Cymdeithas Ddawns Werin Cymru
Welsh Folk Dance Society

 Dawnsiau Nantgarw Dances

Inaugural Address of the Easter Course 19 -Part 1

 

INAUGURAL ADDRESS OF THE EASTER COURSE by DR. CEINWEN THOMAS

This is the second time that I have been honoured with an invitation to talk to the Easter School of Gymdeithas Ddawns Werin Cynru and, although I derive much pleasure from the invitation, I must confess to feeling also something of a charlatan. For I am one who has danced very little in my life and I have never taken part in a Welsh folk dance. You therefore understand why I am a little hesitant to talk tonight about the Nantgarw dances.

However, in spite of my personal inadequacy, there are a variety of reasons why I ought to talk to you about these dances. I shall mention here only one of these reasons. A short while ago, an article in honour of Mrs. Blake appeared ina Welsh language newspaper, in which a brief reference was made to the Nantgarw dances. This reference was factually inaccurate and I have felt ever since that I ought to set the record straight regarding the manner in which the dances came to be written down in the first place, and how they came into the possession of Cymdeithas Ddawns Werin Cymru.

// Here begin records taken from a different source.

-- ===== VERDICT (by name: the statement is the Claim_ definition above) =====
theorem solve_spec : Claim_equal_solve := by
  unfold Claim_equal_solve Spec_solve
  intro limit _
  rw [solve, solve_alt, solveLoop_eq, pvLoopB_eq]
  simp [pvSum]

I grew up in a family that loved to reminisce about what they all called "slawar dydd" (long ago). My mother and her brothers were particularly fond of this occupation, while my father usually was the appreciative audience, although he would, on occasion, reminisce with the best of them. "Slawar dydd" was a fairly elastic term, for under this heading, the family would talk, not only about incidents and events they had heard about from their own parents and grandparents, and other people of the older generation, but also about events they remembered from their own childhood and youth. These last cannot have really been all that long ago when I first heard about them in my small childhood, for the narrators were then only in their early middle life. But whether the event stalked about had occurred in the middle or early part of the last century or within their own fairly recent memory, the narrators were prone to begin with the words "Slawar dydd ... ".

I heard so much about "slawar dydd' while I grew up, that the people and the life of our own little bit of East Glamorgan for about a century before my own birth, seemed while real and while familiar to me while the people and the life around me in the Nantgarw in which I myself was growing up.

In my student days, I began to be interested in an untutored sort of way in the dialect of the district and to jot down words and phrases I heard, and some of the stories about "slawar dydd" in which these words and phrases were embedded. It was this interest in the dialect that led me ultimately to the work I do today,and it undoubtedly schooled me to listen with increased attention to the now familiar stories that were a background to my growing up and to ask questions about the events talked about.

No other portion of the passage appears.